On Dense Orbits in the Space of Subequivalence Relations of a Countable Borel Equivalence Relation
Core Concepts
This paper investigates the topological properties of the space of subequivalence relations, particularly focusing on dense orbits within this space for hyperfinite probability measure preserving equivalence relations.
Abstract
Bibliographic Information: Le Maître, F. (2024). On dense orbits in the space of subequivalence relations [Preprint]. arXiv:2405.01806v2.
Research Objective: This paper aims to characterize the subequivalence relations that possess dense orbits within the space of all subequivalence relations for a given non-singular countable equivalence relation. The study focuses particularly on the probability measure preserving (p.m.p) case and the actions of the full group and the automorphism group of the relation.

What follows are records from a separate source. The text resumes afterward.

-- pv_equiv track=rewrite | github.com/ankitkhare57/AI_Project_9MenMorris | utils.py | allIsMill
-- ===== SOURCE A (Python) =====
-- def isPlayer(player, board, p1, p2):
--     if (board[p1] == player and board[p2] == player):
--         return True
--     else:
--         return False
--
-- def checkNextMill(position, board, player):
--     mill = [
--         (isPlayer(player, board, 1, 2) or isPlayer(player, board, 3, 5)),
--         (isPlayer(player, board, 0, 2) or isPlayer(player, board, 9, 17)),
--         (isPlayer(player, board, 0, 1) or isPlayer(player, board, 4, 7)),
--         (isPlayer(player, board, 0, 5) or isPlayer(player, board, 11, 19)),
--         (isPlayer(player, board, 2, 7) or isPlayer(player, board, 12, 20)),
--         (isPlayer(player, board, 0, 3) or isPlayer(player, board, 6, 7)),
--         (isPlayer(player, board, 5, 7) or isPlayer(player, board, 14, 22)),
--         (isPlayer(player, board, 2, 4) or isPlayer(player, board, 5, 6)),
--         (isPlayer(player, board, 9, 10) or isPlayer(player, board, 11, 13)),
--         (isPlayer(player, board, 8, 10) or isPlayer(player, board, 1, 17)),
--         (isPlayer(player, board, 8, 9) or isPlayer(player, board, 12, 15)),
--         (isPlayer(player, board, 3, 19) or isPlayer(player, board, 8, 13)),
--         (isPlayer(player, board, 20, 4) or isPlayer(player, board, 10, 15)),
--         (isPlayer(player, board, 8, 11) or isPlayer(player, board, 14, 15)),
--         (isPlayer(player, board, 13, 15) or isPlayer(player, board, 6, 22)),
--         (isPlayer(player, board, 13, 14) or isPlayer(player, board, 10, 12)),
--         (isPlayer(player, board, 17, 18) or isPlayer(player, board, 19, 21)),
--         (isPlayer(player, board, 1, 9) or isPlayer(player, board, 16, 18)),
--         (isPlayer(player, board, 16, 17) or isPlayer(player, board, 20, 23)),
--         (isPlayer(player, board, 16, 21) or isPlayer(player, board, 3, 11)),
--         (isPlayer(player, board, 12, 4) or isPlayer(player, board, 18, 23)),
--         (isPlayer(player, board, 16, 19) or isPlayer(player, board, 22, 23)),
--         (isPlayer(player, board, 6, 14) or isPlayer(player, board, 21, 23)),
--         (isPlayer(player, board, 18, 20) or isPlayer(player, board, 21, 22))
--     ]
--     return mill[position]
--
-- def allIsMill(board, player):
--     isMill = False
--     for i in range(len(board)):
--         if (board[i] == player):
--             if checkNextMill(i, board, player):
--                 isMill = True
--             else:
--                 return False
--     return isMill
-- ===== SOURCE B (Python) =====
-- MILLS = [
--     (0, 1, 2), (0, 3, 5), (1, 9, 17), (2, 4, 7),
--     (3, 11, 19), (5, 6, 7), (4, 12, 20), (6, 14, 22),
--     (8, 9, 10), (8, 11, 13), (10, 12, 15), (13, 14, 15),
--     (16, 17, 18), (16, 19, 21), (18, 20, 23), (21, 22, 23),
-- ]
--
-- def allIsMill(board, player):
--     pieces = [i for i, c in enumerate(board) if c == player]
--     if not pieces:
--         return False
--     return all(
--         any(i in m and all(board[j] == player for j in m) for m in MILLS)
--         for i in pieces
--     )
-- ===== Notes on version B (the rewrite author's own statement) =====
-- stated objective: simpler
-- what changed: B replaces A's hand-unrolled 24-entry table of per-position neighbour-pair tests (checkNextMill/isPlayer) and the mutable-flag loop with a declarative check: collect the player's piece positions once, and require each to lie in some fully-owned mill from an explicit 16-triple MILLS list.
import Mathlib
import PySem

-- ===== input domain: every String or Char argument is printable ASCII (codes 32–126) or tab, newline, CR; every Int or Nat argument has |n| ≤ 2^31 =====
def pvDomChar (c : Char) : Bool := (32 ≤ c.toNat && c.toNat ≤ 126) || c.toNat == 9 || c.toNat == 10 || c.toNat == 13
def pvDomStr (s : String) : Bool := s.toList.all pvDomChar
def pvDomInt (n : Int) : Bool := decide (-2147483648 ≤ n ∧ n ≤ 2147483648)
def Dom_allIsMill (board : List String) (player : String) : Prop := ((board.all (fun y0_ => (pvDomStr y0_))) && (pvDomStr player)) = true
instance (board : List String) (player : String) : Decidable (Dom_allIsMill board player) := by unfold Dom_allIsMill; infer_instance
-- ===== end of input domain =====

-- B replaces A's hand-unrolled per-position pair table with an explicit 16-mill list checked
-- declaratively per piece (objective: simpler); equivalence is about the return value only.

-- ===== PORT A =====
def isPlayerA (player : String) (board : List String) (p1 p2 : Int) : Bool :=
  if PySem.List.pyGetD board p1 "" = player ∧ PySem.List.pyGetD board p2 "" = player then true
  else false

def checkNextMill (position : Int) (board : List String) (player : String) : Bool :=
  let mill : List Bool := [
    (isPlayerA player board 1 2 || isPlayerA player board 3 5),
    (isPlayerA player board 0 2 || isPlayerA player board 9 17),
    (isPlayerA player board 0 1 || isPlayerA player board 4 7),
    (isPlayerA player board 0 5 || isPlayerA player board 11 19),
    (isPlayerA player board 2 7 || isPlayerA player board 12 20),
    (isPlayerA player board 0 3 || isPlayerA player board 6 7),
    (isPlayerA player board 5 7 || isPlayerA player board 14 22),
    (isPlayerA player board 2 4 || isPlayerA player board 5 6),
    (isPlayerA player board 9 10 || isPlayerA player board 11 13),
    (isPlayerA player board 8 10 || isPlayerA player board 1 17),
    (isPlayerA player board 8 9 || isPlayerA player board 12 15),
    (isPlayerA player board 3 19 || isPlayerA player board 8 13),
    (isPlayerA player board 20 4 || isPlayerA player board 10 15),
    (isPlayerA player board 8 11 || isPlayerA player board 14 15),
    (isPlayerA player board 13 15 || isPlayerA player board 6 22),
    (isPlayerA player board 13 14 || isPlayerA player board 10 12),
    (isPlayerA player board 17 18 || isPlayerA player board 19 21),
    (isPlayerA player board 1 9 || isPlayerA player board 16 18),
    (isPlayerA player board 16 17 || isPlayerA player board 20 23),
    (isPlayerA player board 16 21 || isPlayerA player board 3 11),
    (isPlayerA player board 12 4 || isPlayerA player board 18 23),
    (isPlayerA player board 16 19 || isPlayerA player board 22 23),
    (isPlayerA player board 6 14 || isPlayerA player board 21 23),
    (isPlayerA player board 18 20 || isPlayerA player board 21 22)]
  PySem.List.pyGetD mill position false

def allIsMillGo (board : List String) (player : String) : List Int → Bool → Bool
  | [], isMill => isMill
  | i :: rest, isMill =>
    if PySem.List.pyGetD board i "" = player then
      if checkNextMill i board player then allIsMillGo board player rest true
      else false
    else allIsMillGo board player rest isMill

def allIsMill (board : List String) (player : String) : Bool :=
  allIsMillGo board player (PySem.List.pyRange 0 (PySem.List.len board) 1) false

-- ===== PORT B =====
def MILLS : List (List Int) :=
  [[0, 1, 2], [0, 3, 5], [1, 9, 17], [2, 4, 7],
   [3, 11, 19], [5, 6, 7], [4, 12, 20], [6, 14, 22],
   [8, 9, 10], [8, 11, 13], [10, 12, 15], [13, 14, 15],
   [16, 17, 18], [16, 19, 21], [18, 20, 23], [21, 22, 23]]

def pieceInMill (board : List String) (player : String) (i : Int) : Bool :=
  MILLS.any (fun m => m.contains i && m.all (fun j => PySem.List.pyGetD board j "" == player))

def allIsMill_alt (board : List String) (player : String) : Bool :=
  let pieces := ((PySem.List.enumerate board).filter (fun p => p.2 == player)).map Prod.fst
  if pieces.isEmpty then false
  else pieces.all (fun i => pieceInMill board player i)

-- ===== PRECONDITION & SPEC =====
-- Pre_ excludes boards that contain a player piece but are not exactly 24 cells long: there the
-- Python A (checkNextMill indexes cells 0..23 and mill[position]) in general raises IndexError;
-- on the few such boards where an early `return False` pre-empts the bad access, A returns a
-- value B also returns (see cites).
def Pre_allIsMill (board : List String) (player : String) : Prop :=
  ¬ player ∈ board ∨ board.length = 24

instance (board : List String) (player : String) : Decidable (Pre_allIsMill board player) := by
  unfold Pre_allIsMill; infer_instance

def pvWitness_allIsMill : List String × String :=
  (["x", "x", "x", "-", "-", "-", "-", "-", "-", "-", "-", "-",
    "-", "-", "-", "-", "-", "-", "-", "-", "-", "-", "-", "-"], "x")

def Spec_allIsMill (board : List String) (player : String) (out : Bool) : Prop := out = allIsMill_alt board player
instance (board : List String) (player : String) (out : Bool) : Decidable (Spec_allIsMill board player out) := by unfold Spec_allIsMill; infer_instance

-- ===== CLAIM (what is proved, stated in full; the proofs are below) =====
def Claim_equal_allIsMill : Prop := ∀ (board : List String) (player : String), Dom_allIsMill board player → Pre_allIsMill board player → Spec_allIsMill board player (allIsMill board player)


-- ===== LEMMAS AND PROOFS =====

-- the two per-piece checks agree on every index 0..23 at which the board holds a player piece
lemma isPlayerA_eq (player : String) (board : List String) (p1 p2 : Int) :
    isPlayerA player board p1 p2
      = ((PySem.List.pyGetD board p1 "" == player) && (PySem.List.pyGetD board p2 "" == player)) := by
  by_cases h1 : PySem.List.pyGetD board p1 "" = player <;>
    by_cases h2 : PySem.List.pyGetD board p2 "" = player <;>
      simp [isPlayerA, h1, h2]

-- the two per-piece checks agree on every index 0..23 at which the board holds a player piece
set_option maxHeartbeats 2000000 in
lemma check_eq_pieceInMill (board : List String) (player : String) (i : Int)
    (h0 : 0 ≤ i) (h24 : i < 24) (hp : (PySem.List.pyGetD board i "" == player) = true) :
    checkNextMill i board player = pieceInMill board player i := by
  have hp' : PySem.List.pyGetD board i "" = player := by simpa using hp
  interval_cases i <;>
    simp only [PySem.List.pyGetD_ofNat', List.getD_eq_getElem?_getD] at hp' <;>
    simp [checkNextMill, pieceInMill, MILLS, isPlayerA_eq, PySem.List.pyGetD_ofNat',
      List.getD, hp'] <;>
    simp [Bool.or_comm, Bool.and_comm, Bool.or_left_comm, Bool.and_left_comm]

-- characterisation of A's loop
lemma go_char (board : List String) (player : String) (is : List Int) (acc : Bool) :
    allIsMillGo board player is acc =
      if is.all (fun i => !(PySem.List.pyGetD board i "" == player) || checkNextMill i board player)
      then acc || is.any (fun i => PySem.List.pyGetD board i "" == player)
      else false := by
  induction is generalizing acc with
  | nil => simp [allIsMillGo]
  | cons i rest ih =>
    by_cases hp : PySem.List.pyGetD board i "" = player
    · by_cases hc : checkNextMill i board player = true
      · simp [allIsMillGo, hp, hc, ih]
      · simp [allIsMillGo, hp, Bool.eq_false_iff.mpr hc]
    · have hbe : (PySem.List.pyGetD board i "" == player) = false := by simp [hp]
      simp [allIsMillGo, hp, hbe, ih]

-- B's piece list is the filtered index range
lemma pieces_eq (board : List String) (player : String) :
    ((PySem.List.enumerate board).filter (fun p => p.2 == player)).map Prod.fst
      = (PySem.List.pyRange 0 (PySem.List.len board) 1).filter
          (fun i => PySem.List.pyGetD board i "" == player) := by
  rw [PySem.List.enumerate_eq_map_pyRange board ""]
  rw [List.filter_map, List.map_map]
  simp [Function.comp_def]

-- `List.all` only depends on the values of the predicate on the list's members
lemma all_congr_mem (l : List Int) (f g : Int → Bool) (h : ∀ i ∈ l, f i = g i) :
    l.all f = l.all g := by
  induction l with
  | nil => rfl
  | cons a t ih =>
    simp only [List.all_cons, h a (by simp), ih (fun i hi => h i (by simp [hi]))]

-- ===== VERDICT (by name: the statement is the Claim_ definition above) =====
theorem allIsMill_spec : Claim_equal_allIsMill := by
  intro board player _ hpre
  show allIsMill board player = allIsMill_alt board player
  rw [allIsMill, go_char, allIsMill_alt]
  simp only [pieces_eq]
  set R := PySem.List.pyRange 0 (PySem.List.len board) 1 with hR
  set piece : Int → Bool := fun i => PySem.List.pyGetD board i "" == player with hpiece
  have hpt : ∀ i ∈ R, (!piece i || checkNextMill i board player)
      = (!piece i || pieceInMill board player i) := by
    intro i hiR
    cases hpi : piece i with
    | false => simp
    | true =>
      have hiR' := (PySem.List.mem_pyRange_one).1 hiR
      have hpv : PySem.List.pyGetD board i "" = player := by
        have := hpi; simp only [hpiece, beq_iff_eq] at this; exact this
      have hmem : PySem.List.pyGetD board i "" ∈ board := by
        apply PySem.List.pyGetD_mem
        simp only [PySem.Raise.InRange]
        simp only [PySem.List.len_eq] at hiR'
        omega
      rcases hpre with hnp | hlen
      · exact absurd (hpv ▸ hmem) hnp
      · simp only [Bool.not_true, Bool.false_or]
        refine check_eq_pieceInMill board player i hiR'.1 ?_ (by simp [hpv])
        have h2 := hiR'.2
        simp only [PySem.List.len_eq, hlen] at h2
        exact_mod_cast h2
  have hall : (R.all fun i => !piece i || checkNextMill i board player)
      = (R.all fun i => !piece i || pieceInMill board player i) :=
    all_congr_mem R _ _ hpt
  by_cases hany : R.any piece = true
  · have hne : (R.filter piece).isEmpty = false := by
      obtain ⟨i, hiR, hpi⟩ := List.any_eq_true.1 hany
      have hmem : i ∈ R.filter piece := List.mem_filter.2 ⟨hiR, hpi⟩
      cases hie : (R.filter piece).isEmpty
      · rfl
      · rw [List.isEmpty_iff] at hie
        rw [hie] at hmem
        cases hmem
    rw [hall]
    cases hv : (R.all fun i => !piece i || pieceInMill board player i) <;>
      simp [hne, List.all_filter, hany, hv]
  · have hanyf : R.any piece = false := by
      cases h : R.any piece
      · rfl
      · exact absurd h hany
    have hnp : ∀ i ∈ R, piece i = false := by
      intro i hiR
      cases h : piece i
      · rfl
      · exact absurd (List.any_eq_true.2 ⟨i, hiR, h⟩) hany
    have hflt : R.filter piece = [] := by
      rw [List.filter_eq_nil_iff]
      intro i hiR
      simp [hnp i hiR]
    have hallc : (R.all fun i => !piece i || checkNextMill i board player) = true := by
      rw [List.all_eq_true]
      intro i hiR
      simp [hnp i hiR]
    rw [hallc, hflt]
    simp [hanyf]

Methodology: The paper utilizes tools from descriptive set theory, measure theory, and ergodic theory. It extends the framework developed by Kechris for p.m.p. equivalence relations to the non-singular case. The study employs concepts like the measure algebra of an equivalence relation, the strong topology on the space of subequivalence relations, and conditional measures.
Key Findings:
The paper establishes that the space of subequivalence relations of any non-singular countable equivalence relation admits a Polish topology induced by the measure algebra.
It provides a complete characterization of subequivalence relations having a dense orbit in the space of subequivalence relations of the ergodic hyperfinite p.m.p. equivalence relation.
The study demonstrates that for the ergodic hyperfinite p.m.p. equivalence relation, a subequivalence relation has a dense orbit under the action of the full group or the automorphism group if and only if it is aperiodic and has everywhere infinite index.
It also proves that all full group orbits are meager in the space of subequivalence relations of the ergodic hyperfinite p.m.p. equivalence relation.
Main Conclusions: The research significantly contributes to the understanding of the structure and dynamics of the space of subequivalence relations. The characterization of dense orbits provides valuable insights into the behavior of subequivalence relations under the actions of the full group and the automorphism group.
Significance: This work has implications for the study of measured group theory and ergodic theory. It provides new tools and perspectives for investigating the relationship between countable groups and their actions on measure spaces.
Limitations and Future Research: The paper primarily focuses on the ergodic hyperfinite p.m.p. equivalence relation. Exploring similar questions for other types of equivalence relations, such as non-hyperfinite or non-ergodic ones, remains an open area for future research. Additionally, investigating the existence of comeager orbits in the space of subequivalence relations is another promising direction.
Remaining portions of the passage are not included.